What is your use case? Maybe Blocked Bloom might be better (if you have the memory).
Thanks, found the benchmarks (your blog links primarily to different repo, "/xorfilter").
My use case is a new kind of debugger (https://BugJail.com), which works by capturing 20+ million events per second from running application, and then reconstructing model of program execution from the raw events. With 20+ million events per second that 110ns per key is just not going to work..
Very interesting! If both construction and lookup need to be very fast, and if you do have enough memory, then I would say a blocked Bloom filter would be best (without knowing your use case in detail). With a regular Bloom filter, you will have lots of CPU cache misses. Cuckoo and xor filter might make sense if you can do (batch) construction in background threads, multiple filters concurrently. That way you can save memory.
The filters are used to seek from database files, so lookup/query side performance is not major issue (Xor filters were mainly interesting because of the smaller size). Normally a secondary index would do the job fine, but because of the high sustained rate there is no time to write it. And all CPU cores are already maxed out, so moving more to background doesn't provide net-benefit..
That is a very interesting project that you have on the go there, it doesn't happen often that I see tools that I think might be game changers coming along and this just might be one of those.
I know, I asked dang to fix it but he refused. I'll have to live with it I guess.
What I like about your project is that I've always felt that debuggers and such give us the same 'von Neumann' view of running programmers that we feel our CPU has. It's a bit like trying to figure out why your car won't start when all you have is a view through a microscope. And besides that, it is quite often that which is not happening that is indicative of an issue and debuggers usually allow you to focus only very well on everything that does happen.
Maybe you feel that way because that's exactly what debugger was designed for: CPU register access in assembler programs..
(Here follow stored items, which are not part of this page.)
-- pv_equiv track=rewrite | github.com/ProjectDrawdown/solutions | tools/summarize_expected_result.py | share_prefixes
-- ===== SOURCE A (Python) =====
-- def share_prefixes(error_list):
--     # Remove the common sheet name out of the error messages, returning a single, combined string.
--     # Note that for key results, they'll just all end up sharing the empty prefix
--     groupby = {}
--     for e in error_list:
--         parts = e.split(" ")
--         errno = parts[-1]
--         prefix = " ".join(parts[:-1])
--         if prefix not in groupby:
--             groupby[prefix] = []
--         groupby[prefix].append(errno)
--     return ";".join( prefix + " " + ",".join( groupby[prefix]) for prefix in groupby.keys())
-- ===== SOURCE B (Python) =====
-- def share_prefixes(error_list):
--     # Two-pass version: first collect distinct prefixes in first-occurrence order,
--     # then re-scan the list per prefix to gather its errnos.
--     def split_msg(e):
--         parts = e.split(" ")
--         return " ".join(parts[:-1]), parts[-1]
--     prefixes = []
--     for e in error_list:
--         p = split_msg(e)[0]
--         if p not in prefixes:
--             prefixes.append(p)
--     groups = []
--     for p in prefixes:
--         errnos = [split_msg(e)[1] for e in error_list if split_msg(e)[0] == p]
--         groups.append(p + " " + ",".join(errnos))
--     return ";".join(groups)
-- ===== Notes on version B (the rewrite author's own statement) =====
-- stated objective: alternative
-- what changed: A builds a prefix->errnos dict in one pass and joins its items; B makes two passes with no dict: it first collects the distinct prefixes in first-occurrence order into a list, then rescans error_list once per prefix to gather that prefix's errnos.
import Mathlib
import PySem

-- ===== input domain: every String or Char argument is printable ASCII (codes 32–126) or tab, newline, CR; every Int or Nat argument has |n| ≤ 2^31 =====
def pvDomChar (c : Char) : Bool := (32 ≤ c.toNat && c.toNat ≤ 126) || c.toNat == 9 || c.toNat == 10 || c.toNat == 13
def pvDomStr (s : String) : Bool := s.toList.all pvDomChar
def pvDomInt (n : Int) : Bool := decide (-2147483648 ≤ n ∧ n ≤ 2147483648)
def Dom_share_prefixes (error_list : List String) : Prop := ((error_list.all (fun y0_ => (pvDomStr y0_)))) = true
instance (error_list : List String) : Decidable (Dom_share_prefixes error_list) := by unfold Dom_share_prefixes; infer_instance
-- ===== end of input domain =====

-- B replaces A's one-pass dict grouping by a two-pass scheme (distinct prefixes first, then one rescan
-- per prefix); objective: alternative decomposition, not speed.

-- ===== PORT A =====
def share_prefixes (error_list : List String) : String :=
  let groupby := error_list.foldl (fun d e =>
      let parts := (PySem.Str.split? e " ").getD []
      -- parts[-1]: splitOn never returns [], so pyGet? is always some; getD "" only totalises
      let errno := (PySem.List.pyGet? parts (-1)).getD ""
      let pfx := PySem.Str.join " " (PySem.List.slice parts none (some (-1)))
      let d := if d.contains pfx = false then d.insert pfx ([] : List String) else d
      d.insert pfx (d.getD pfx [] ++ [errno]))              -- groupby[prefix].append(errno)
    (PySem.Dict.empty)
  PySem.Str.join ";" (groupby.items.map (fun kv => kv.1 ++ " " ++ PySem.Str.join "," kv.2))

-- ===== PORT B =====
-- helper split_msg of Source B
def pvSplitMsg (e : String) : String × String :=
  let parts := (PySem.Str.split? e " ").getD []
  (PySem.Str.join " " (PySem.List.slice parts none (some (-1))),
   (PySem.List.pyGet? parts (-1)).getD "")

def share_prefixes_alt (error_list : List String) : String :=
  let prefixes := error_list.foldl (fun acc e =>
      let p := (pvSplitMsg e).1
      if acc.contains p then acc else acc ++ [p]) []
  PySem.Str.join ";" (prefixes.map (fun p =>
      p ++ " " ++ PySem.Str.join ","
        ((error_list.filter (fun e => (pvSplitMsg e).1 == p)).map (fun e => (pvSplitMsg e).2))))

-- ===== PRECONDITION & SPEC =====
def Spec_share_prefixes (error_list : List String) (out : String) : Prop := out = share_prefixes_alt error_list
instance (error_list : List String) (out : String) : Decidable (Spec_share_prefixes error_list out) := by unfold Spec_share_prefixes; infer_instance

-- ===== CLAIM (what is proved, stated in full; the proofs are below) =====
def Claim_equal_share_prefixes : Prop := ∀ (error_list : List String), Dom_share_prefixes error_list → Spec_share_prefixes error_list (share_prefixes error_list)

-- ===== LEMMAS AND PROOFS =====

-- A's "if key missing insert []; then append" is one Dict.modify
theorem pv_step_eq (d : PySem.Dict String (List String)) (p v : String) :
    (let d1 := if d.contains p = false then d.insert p ([] : List String) else d
     d1.insert p (d1.getD p [] ++ [v])) = d.modify p [] (· ++ [v]) := by
  by_cases h : d.contains p = true
  · simp only [h, PySem.Dict.modify, Bool.true_eq_false, ite_false]
  · have hf : d.contains p = false := by simpa using h
    simp only [hf, ite_true, PySem.Dict.modify,
      PySem.Dict.getD_insert_self, PySem.Dict.insert_insert_self,
      PySem.Dict.getD_of_not_contains d [] hf, List.nil_append]

theorem pv_main (el : List String) : share_prefixes el = share_prefixes_alt el := by
  unfold share_prefixes share_prefixes_alt
  -- name the mapped pair list
  set l := el.map pvSplitMsg with hl
  -- A's dict is the canonical grouping fold over l
  have hdict : el.foldl (fun d e =>
      let parts := (PySem.Str.split? e " ").getD []
      let errno := (PySem.List.pyGet? parts (-1)).getD ""
      let pfx := PySem.Str.join " " (PySem.List.slice parts none (some (-1)))
      let d := if d.contains pfx = false then d.insert pfx ([] : List String) else d
      d.insert pfx (d.getD pfx [] ++ [errno])) PySem.Dict.empty
      = l.foldl (fun d q => d.modify q.1 [] (· ++ [q.2])) PySem.Dict.empty := by
    rw [hl, List.foldl_map]
    congr 1
    funext d e
    exact pv_step_eq d (pvSplitMsg e).1 (pvSplitMsg e).2
  rw [hdict]
  set D := l.foldl (fun d q => d.modify q.1 [] (· ++ [q.2])) PySem.Dict.empty with hD
  have hnd : D.keys.Nodup := by
    rw [hD]
    exact PySem.Dict.nodup_keys_foldl_modify_key l (fun q => q.1) []
      (fun _ q => (· ++ [q.2])) _ PySem.Dict.nodup_keys_empty
  have hkeys : D.keys = PySem.Set.update [] (l.map (fun q => q.1)) := by
    rw [hD]
    rw [PySem.Dict.keys_foldl_modify_key l (fun q => q.1) [] (fun _ q => (· ++ [q.2])),
      PySem.Dict.keys_empty]
  have hgetD : ∀ p, D.getD p [] = (l.filter (fun q => q.1 == p)).map (fun q => q.2) := by
    intro p
    rw [hD, PySem.Dict.getD_foldl_modify_append, PySem.Dict.getD_empty, List.nil_append]
  -- B's first loop builds exactly D.keys
  have hpref : el.foldl (fun acc e =>
      let p := (pvSplitMsg e).1
      if acc.contains p then acc else acc ++ [p]) []
      = PySem.Set.update [] (l.map (fun q => q.1)) := by
    rw [hl, List.map_map]
    unfold PySem.Set.update
    rw [List.foldl_map]
    rfl
  rw [hpref, ← hkeys]
  dsimp only
  -- items as a map over keys, then pointwise equality of grouped strings
  rw [PySem.Dict.items_eq_map_keys D hnd [], List.map_map]
  apply congrArg
  apply List.map_congr_left
  intro p _
  simp only [Function.comp]
  rw [hgetD p, hl, List.filter_map, List.map_map]
  rfl

-- ===== VERDICT (by name: the statement is the Claim_ definition above) =====
theorem share_prefixes_spec : Claim_equal_share_prefixes := by
  intro el _
  unfold Spec_share_prefixes
  exact pv_main el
It's pretty insane that every other aspect of software engineering has changed so dramatically since the 1970s, but debugger has remained fundamentally unchanged for almost half a century now.
Also.. next BugJail beta will have SQL queries against captured program execution (select * from field_write join method_call...) to test hypothesis about runtime behavior. If you can express "that which is not happening" in SQL and get back 0 rows, then it didn't happen. Do you think this could solve your need?
The website mentions a waiting list. Can you point me in the direction of where I can get email notifications about this project? Would be very interested in this for .NET. Is it similar to https://devblogs.microsoft.com/dotnet/debugging-net-apps-wit... ?
The underlying technology in BugJail and Microsoft TTD is somewhat similar (capturing based), but the functionality build on top of that is very different: Microsoft TTD still looks and works like "normal debugger plus back button", while BugJail is total redesign from scratch and looks nothing like any traditional debugger.
I know it's frowned upon to say this at HN, but I'm beginning to wonder who's reading the actual page. At least to me the page seems pretty clear about it:
>The xor filters takes a bit longer to build, but once built, it uses less memory and is about 25% faster in some demonstration test.
When they say "faster," they mean for querying. Which is actually pretty useful for a lot of use cases where bloom filters are used today.
To be clear, I wrote specifically "construction performance".
The blog already stated that "build is bit slower", so i was mainly commenting that instead of "bit slower" it is actually order of magnitude slower (in some cases).
According to the paper, the query side performance is indeed faster, so they are not misleading in any way.
What is your use case? Maybe Blocked Bloom might be better (if you have the memory).